In June 1899 he entered Pierre Waldeck-Rousseau's cabinet of "republican defence" as Minister of Commerce. In contrast to his earlier activism, he now limited himself to practical reforms, devoting his attention to the improvement of the merchant marine, to the development of trade, of technical education, of the postal system, and to the amelioration of the conditions of labour. Labour questions were entrusted to a separate department, the Direction du Travail, and the pension and insurance office was also raised to the status of a "direction".

In 1902, he did not join fellow independent socialist Jean Jaurès in forming the Parti Socialiste Français, but in 1907 instead formed the small Independent Socialist Party, which became the Republican-Socialist Party (PRS) in 1911. His influence with the far-left had already declined, for it was said that his departure from the true Marxist tradition had disintegrated the movement.

In 1909/1910, he served as Minister of Public Works, Posts and Telegraphs.

As labour minister, he was responsible for the introduction of a wide range of reforms, including the reduction in the maximum workday from 11 to 10 hours in 1904, the introduction of an 8-hour workday for postal employees, the prescribing of maximum hours and minimum wages for all work undertaken by public authorities, the bringing of workers' representatives into the Conseil supérieur de travail, the establishment of arbitration tribunals and inspectors of labour, and the creation of a labour section inside his Ministry of Commerce to tackle the problem of social insurance.

The introduction of trade union representatives on the Supreme Labour Council, the organisation of local labour councils, and instructions to factory inspectors to put themselves in communication with the councils of the trade unions were valuable concessions to labour. He further secured the rigorous application of earlier laws devised for the protection of the working class. His name was especially associated with a project for the establishment of old age pensions, which became law in 1905. In 1898, he became editor of La Lanterne.

Millerand twice served as minister of war, first from 1912 to 1913 and again, during the early stages of World War I, from 1914 to 1915.

===Prime minister===

Millerand continued to move to the right, being appointed prime minister by the conservative president, Paul Deschanel. During his time as prime minister, a decree of February 1920 introduced the eight-hour day for seamen.

===Presidency and later years===
When Deschanel had to resign later in 1920 due to his mental disorder, Millerand emerged as a compromise candidate for President between the Bloc National and the remnants of the Bloc des gauches. Millerand appointed Georges Leygues, a politician with a long career of ministerial office, as Prime Minister and attempted to strengthen the executive powers of the presidency. This move was resisted in the Chamber of Deputies and the French Senate, and Millerand was forced to appoint a stronger figure, Aristide Briand. Briand's appointment was welcomed by both left and right, although the Socialists and the left wing of the Radical Party did not join his government.

However, Millerand dismissed Briand after just a year, and appointed the conservative republican Raymond Poincaré.

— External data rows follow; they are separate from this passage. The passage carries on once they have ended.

-- pv_equiv track=rewrite | github.com/agus341/Paradigms_of_programming | Montos.py | sucursal_masventas
-- ===== SOURCE A (Python) =====
-- def sucursal_masventas(matriz):
--     ventas = []
--     # n itera las sucursales
--     for n in range(2):
--         cont = 0
--         # m recorre los años para cada sucursal
--         for m in range(2):
--             cont += matriz[n][m]
--         # El índice de ventas se corresponde con el número de sucursal (su correspondiente venta)
--         ventas.append(cont)
--
--     max_ventas = max(ventas)
--
--     for i in range(2):
--         if ventas[i] == max_ventas:
--             return i
-- ===== SOURCE B (Python) =====
-- def sucursal_masventas(matriz):
--     # Loop-free: branch 1 wins only if its total strictly exceeds branch 0's
--     # (strict '>' keeps A's first-wins tie behaviour); the boolean IS the index.
--     return int(matriz[1][0] + matriz[1][1] > matriz[0][0] + matriz[0][1])
-- ===== Notes on version B (the rewrite author's own statement) =====
-- stated objective: simpler
-- what changed: Eliminates all loops and the ventas list/max/rescan machinery: since there are exactly two branches, the answer is the boolean 'branch 1 strictly beats branch 0' cast to int, one comparison of the two totals.
import Mathlib
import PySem

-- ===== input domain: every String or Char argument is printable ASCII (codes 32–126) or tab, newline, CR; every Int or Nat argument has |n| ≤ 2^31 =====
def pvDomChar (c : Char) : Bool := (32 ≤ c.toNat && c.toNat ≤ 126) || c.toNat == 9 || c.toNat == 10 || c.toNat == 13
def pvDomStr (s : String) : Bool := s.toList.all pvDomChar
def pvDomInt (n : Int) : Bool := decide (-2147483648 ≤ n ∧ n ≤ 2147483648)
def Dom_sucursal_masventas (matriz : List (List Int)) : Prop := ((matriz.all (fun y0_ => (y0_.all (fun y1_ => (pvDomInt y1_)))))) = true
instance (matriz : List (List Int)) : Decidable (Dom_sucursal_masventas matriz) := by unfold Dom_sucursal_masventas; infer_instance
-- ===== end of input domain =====

-- B drops A's ventas list / max / rescan entirely: with two branches the answer is the boolean comparison of the two totals cast to int.


-- ===== PORT A =====
-- literal port of A: build ventas by two nested range(2) loops, take max, rescan
-- for the first index whose entry equals the max (Python's trailing 'return None'
-- is unreachable under Pre_; the .getD 0 fallbacks are taken only outside Pre_).
def sucursal_masventas (matriz : List (List Int)) : Int :=
  let ventas : List Int :=
    (PySem.List.pyRange 0 2 1).foldl (fun acc n =>
      let cont :=
        (PySem.List.pyRange 0 2 1).foldl (fun c m =>
          c + (PySem.List.pyGet? ((PySem.List.pyGet? matriz n).getD []) m).getD 0) 0
      acc ++ [cont]) []
  let max_ventas := (PySem.List.max? ventas (fun x => x)).getD 0
  ((PySem.List.pyRange 0 2 1).findSome? (fun i =>
      if (PySem.List.pyGet? ventas i).getD 0 = max_ventas then some i else none)).getD 0

-- ===== PORT B =====
-- port of B: int(matriz[1][0] + matriz[1][1] > matriz[0][0] + matriz[0][1])
def sucursal_masventas_alt (matriz : List (List Int)) : Int :=
  let row0 := (PySem.List.pyGet? matriz 0).getD []
  let row1 := (PySem.List.pyGet? matriz 1).getD []
  if (PySem.List.pyGet? row1 0).getD 0 + (PySem.List.pyGet? row1 1).getD 0 >
     (PySem.List.pyGet? row0 0).getD 0 + (PySem.List.pyGet? row0 1).getD 0
  then 1 else 0

-- ===== PRECONDITION & SPEC =====
-- Pre_ excludes exactly the inputs on which A raises IndexError: fewer than 2 rows,
-- or one of the first two rows having fewer than 2 entries.
def Pre_sucursal_masventas (matriz : List (List Int)) : Prop :=
  2 ≤ matriz.length ∧ ∀ r ∈ matriz.take 2, 2 ≤ r.length
instance (matriz : List (List Int)) : Decidable (Pre_sucursal_masventas matriz) := by
  unfold Pre_sucursal_masventas; infer_instance
def pvWitness_sucursal_masventas : List (List Int) := [[1, 2], [3, 4]]

def Spec_sucursal_masventas (matriz : List (List Int)) (out : Int) : Prop := out = sucursal_masventas_alt matriz
instance (matriz : List (List Int)) (out : Int) : Decidable (Spec_sucursal_masventas matriz out) := by unfold Spec_sucursal_masventas; infer_instance

-- ===== CLAIM (what is proved, stated in full; the proofs are below) =====
def Claim_equal_sucursal_masventas : Prop := ∀ (matriz : List (List Int)), Dom_sucursal_masventas matriz → Pre_sucursal_masventas matriz → Spec_sucursal_masventas matriz (sucursal_masventas matriz)

-- ===== LEMMAS AND PROOFS =====

-- ===== VERDICT (by name: the statement is the Claim_ definition above) =====
set_option maxHeartbeats 1000000 in
theorem sucursal_masventas_spec : Claim_equal_sucursal_masventas := by
  intro matriz _ hpre
  obtain ⟨hlen, hrows⟩ := hpre
  match matriz, hlen with
  | r0 :: r1 :: rest, _ =>
    have h0 : 2 ≤ r0.length := hrows r0 (by simp)
    have h1 : 2 ≤ r1.length := hrows r1 (by simp)
    match r0, h0, r1, h1 with
    | a :: b :: t0, _, c :: d :: t1, _ =>
      show _ = _
      have hr : PySem.List.pyRange 0 2 1 = [0, 1] := by decide
      have e0 : (0:Int) ≤ (rest.length:Int) + 1 := by omega
      have e1 : (1:Int) ≤ (rest.length:Int) + 1 := by omega
      have f0 : (0:Int) < (t0.length:Int) + 2 := by omega
      have f1 : (1:Int) < (t0.length:Int) + 2 := by omega
      have g0 : (0:Int) < (t1.length:Int) + 2 := by omega
      have g1 : (1:Int) < (t1.length:Int) + 2 := by omega
      simp only [sucursal_masventas, sucursal_masventas_alt, hr]
      norm_num [PySem.List.pyGet?, PySem.List.pyIdx?, PySem.List.max?,
        List.foldl, List.findSome?, List.getElem?_cons_zero, List.getElem?_cons_succ,
        Option.bind_some, e0, e1, f0, f1, g0, g1]
      split_ifs <;> simp_all
-- invariant of A's level loop: the dict's items are the blocks of the levels already processed
theorem pv_A_fold (pd : List (String × List Int)) (hk : (pd.map Prod.fst).Nodup) :
    ∀ (L done : List Int), (done ++ L).Nodup →
    ∀ d : PySem.Dict String (List Int), d.items = done.flatMap (fun lvl => pvMatches lvl pd) →
    (L.foldl
      (fun (sorted_dict : PySem.Dict String (List Int)) current_urgeny_level =>
        let total_urgeny_level := find_urgency_level_in_dict current_urgeny_level pd
        (PySem.List.pyRange 0 total_urgeny_level 1).foldl
          (fun sd _ =>
            pd.foldl
              (fun sd kv =>
                if PySem.List.pyGet? kv.2 (-1) = some current_urgeny_level then sd.insert kv.1 kv.2
                else sd) sd) sorted_dict) d).items
      = (done ++ L).flatMap (fun lvl => pvMatches lvl pd) := by
  intro L
  induction L with
  | nil => intro done _ d hd; simpa using hd
  | cons lvl L ih =>
      intro done hnd d hd
      simp only [List.foldl_cons]
      have hkeys : d.keys = (done.flatMap (fun lvl => pvMatches lvl pd)).map Prod.fst := by
        simp only [PySem.Dict.keys, hd]
      have hlvl_notin_done : lvl ∉ done := by
        rcases List.nodup_append.mp hnd with ⟨_, _, hdisj⟩
        intro hmem
        exact hdisj lvl hmem lvl List.mem_cons_self rfl
      have hdone_nodup : (done ++ [lvl]).Nodup := by
        rw [List.nodup_append]
        refine ⟨(List.nodup_append.mp hnd).1, List.nodup_singleton lvl, ?_⟩
        intro a ha b hb hab
        rw [List.mem_singleton.mp hb] at hab
        exact hlvl_notin_done (hab ▸ ha)
      -- one inner pass writes the whole level block
      have hfresh : ∀ a ∈ pvMatches lvl pd, d.contains a.1 = false := by
        intro a haM
        rw [PySem.Dict.contains_eq_decide_mem_keys, decide_eq_false_iff_not]
        intro hmemk
        rw [hkeys] at hmemk
        obtain ⟨kv', hkv'F, hk'⟩ := List.mem_map.mp hmemk
        obtain ⟨l', hl'done, hkv'M⟩ := List.mem_flatMap.mp hkv'F
        have heq : a = kv' :=
          pv_key_inj hk (pv_match_mem haM).1 (pv_match_mem hkv'M).1 hk'.symm
        have h1 := (pv_match_mem haM).2
        have h2 := (pv_match_mem hkv'M).2
        rw [heq, h2] at h1
        exact hlvl_notin_done ((Option.some.inj h1).symm ▸ hl'done)
      have hstep :
          ((PySem.List.pyRange 0 (find_urgency_level_in_dict lvl pd) 1).foldl
            (fun sd _ =>
              pd.foldl
                (fun sd kv =>
                  if PySem.List.pyGet? kv.2 (-1) = some lvl then sd.insert kv.1 kv.2
                  else sd) sd) d).items
            = (done ++ [lvl]).flatMap (fun l => pvMatches l pd) := by
        rw [pv_count lvl pd]
        rcases eq_or_ne (pvMatches lvl pd) [] with hM | hM
        · rw [hM]
          simp [hd, hM]
        · have hpos : (0 : Int) < ((pvMatches lvl pd).length : Int) := by
            have := List.length_pos_of_ne_nil hM
            exact_mod_cast this
          rw [PySem.List.pyRange_one_cons hpos, List.foldl_cons]
          set d' := pd.foldl (fun sd kv =>
              if PySem.List.pyGet? kv.2 (-1) = some lvl then sd.insert kv.1 kv.2 else sd) d with hd'
          have hd'items : d'.items = (done ++ [lvl]).flatMap (fun l => pvMatches l pd) := by
            rw [hd', pv_pass_fresh lvl pd d hk hfresh, hd]
            simp
          have hd'nodup : d'.keys.Nodup := by
            have : d'.keys = ((done ++ [lvl]).flatMap (fun l => pvMatches l pd)).map Prod.fst := by
              simp only [PySem.Dict.keys, hd'items]
            rw [this]
            exact pv_nodup_flatMap pd hk (done ++ [lvl]) hdone_nodup
          have hidem : pd.foldl (fun sd kv =>
              if PySem.List.pyGet? kv.2 (-1) = some lvl then sd.insert kv.1 kv.2 else sd) d' = d' := by
            rw [pv_foldl_if_filter lvl (fun r kv => r.insert kv.1 kv.2) d' pd]
            refine pv_fold_insert_idem _ _ hd'nodup ?_
            intro kv hkv
            refine PySem.Dict.get?_of_mem_items d' ?_ hd'nodup
            rw [hd'items, List.flatMap_append]
            refine List.mem_append_right _ ?_
            simpa using hkv
          rw [pv_repeat_idem _ d' hidem, hd'items]
      have hrw : done ++ lvl :: L = (done ++ [lvl]) ++ L := by simp
      rw [hrw]
      exact ih (done ++ [lvl]) (by rw [← hrw]; exact hnd) _ hstep

theorem pv_A_canon (pd : List (String × List Int))
    (hk : (pd.map Prod.fst).Nodup) :
    sort_patient_dict_by_urgency pd = pvCanon pd := by
  unfold sort_patient_dict_by_urgency
  have := pv_A_fold pd hk (PySem.List.pyRange 1 11 1) [] (by decide) PySem.Dict.empty rfl
  simpa [pvCanon] using this

-- B's bucketing pass computes exactly the ten per-level blocks
theorem pv_buckets (pd : List (String × List Int)) :
    (∀ kv ∈ pd, kv.2 ≠ []) →
    pd.foldl
      (fun (b : List (List (String × List Int))) kv =>
        match PySem.List.pyGet? kv.2 (-1) with
        | some urgency =>
            if 1 ≤ urgency ∧ urgency ≤ 10 then
              b.set (urgency - 1).toNat (b.getD (urgency - 1).toNat [] ++ [kv])
            else b
        | none => b)
      (List.replicate 10 [])
      = (List.range 10).map (fun i : Nat => pvMatches ((i : Int) + 1) pd) := by
  induction pd using List.reverseRecOn with
  | nil => intro _; decide
  | append_singleton xs x ih =>
      intro hv
      have hvx : x.2 ≠ [] := hv x (by simp)
      have hvxs : ∀ kv ∈ xs, kv.2 ≠ [] := fun kv h => hv kv (by simp [h])
      rw [List.foldl_append, ih hvxs, List.foldl_cons, List.foldl_nil]
      obtain ⟨u, hu⟩ : ∃ u, PySem.List.pyGet? x.2 (-1) = some u := by
        rw [PySem.List.pyGet?_neg_one]
        cases h : x.2.getLast? with
        | none => exact absurd (List.getLast?_eq_none_iff.mp h) hvx
        | some u => exact ⟨u, rfl⟩
      have hfil : ∀ lvl : Int, pvMatches lvl (xs ++ [x])
          = pvMatches lvl xs ++ (if u = lvl then [x] else []) := by
        intro lvl
        simp only [pvMatches, List.filter_append]
        congr 1
        rw [List.filter_cons, List.filter_nil]
        by_cases h : u = lvl <;> simp [hu, h]
      rw [hu]
      show (if 1 ≤ u ∧ u ≤ 10 then
          ((List.range 10).map (fun i : Nat => pvMatches ((i : Int) + 1) xs)).set (u - 1).toNat
            (((List.range 10).map (fun i : Nat => pvMatches ((i : Int) + 1) xs)).getD
              (u - 1).toNat [] ++ [x])
        else (List.range 10).map (fun i : Nat => pvMatches ((i : Int) + 1) xs))
        = (List.range 10).map (fun i : Nat => pvMatches ((i : Int) + 1) (xs ++ [x]))
      by_cases hrange : 1 ≤ u ∧ u ≤ 10
      · rw [if_pos hrange]
        have hi0 : (u - 1).toNat < 10 := by omega
        have hgetD : ((List.range 10).map (fun i : Nat => pvMatches ((i : Int) + 1) xs)).getD
            (u - 1).toNat [] = pvMatches (((u - 1).toNat : Int) + 1) xs := by
          rw [List.getD_eq_getElem?_getD, List.getElem?_map, List.getElem?_range hi0]
          rfl
        rw [hgetD]
        apply List.ext_getElem
        · simp
        · intro j h1 h2
          have hj : j < 10 := by simpa using h2
          rw [List.getElem_set]
          simp only [List.getElem_map, List.getElem_range]
          rw [hfil ((j : Int) + 1)]
          by_cases hji : (u - 1).toNat = j
          · rw [if_pos hji]
            have hju : u = (j : Int) + 1 := by omega
            have hcast : (((u - 1).toNat : Int) + 1) = (j : Int) + 1 := by omega
            rw [hcast, if_pos hju]
          · rw [if_neg hji]
            have hju : ¬ (u = (j : Int) + 1) := by omega
            rw [if_neg hju, List.append_nil]
      · rw [if_neg hrange]
        apply List.map_congr_left
        intro i hi
        have hi10 : i < 10 := List.mem_range.mp hi
        have hiu : ¬ (u = (i : Int) + 1) := by omega
        rw [hfil ((i : Int) + 1), if_neg hiu, List.append_nil]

Millerand was accused of favouring conservatives in spite of the traditional neutrality of French presidents and the composition of the legislature. On 14 July 1922, Millerand escaped an assassination attempt by Gustave Bouvet, a young French anarchist. Two years later, on 11 June 1924, Millerand resigned in the face of growing conflict between the elected legislature and the office of the president, following the victory of the Cartel des Gauches. Gaston Doumergue, who was the president of the Senate at the time, was chosen on 13 June to replace Millerand.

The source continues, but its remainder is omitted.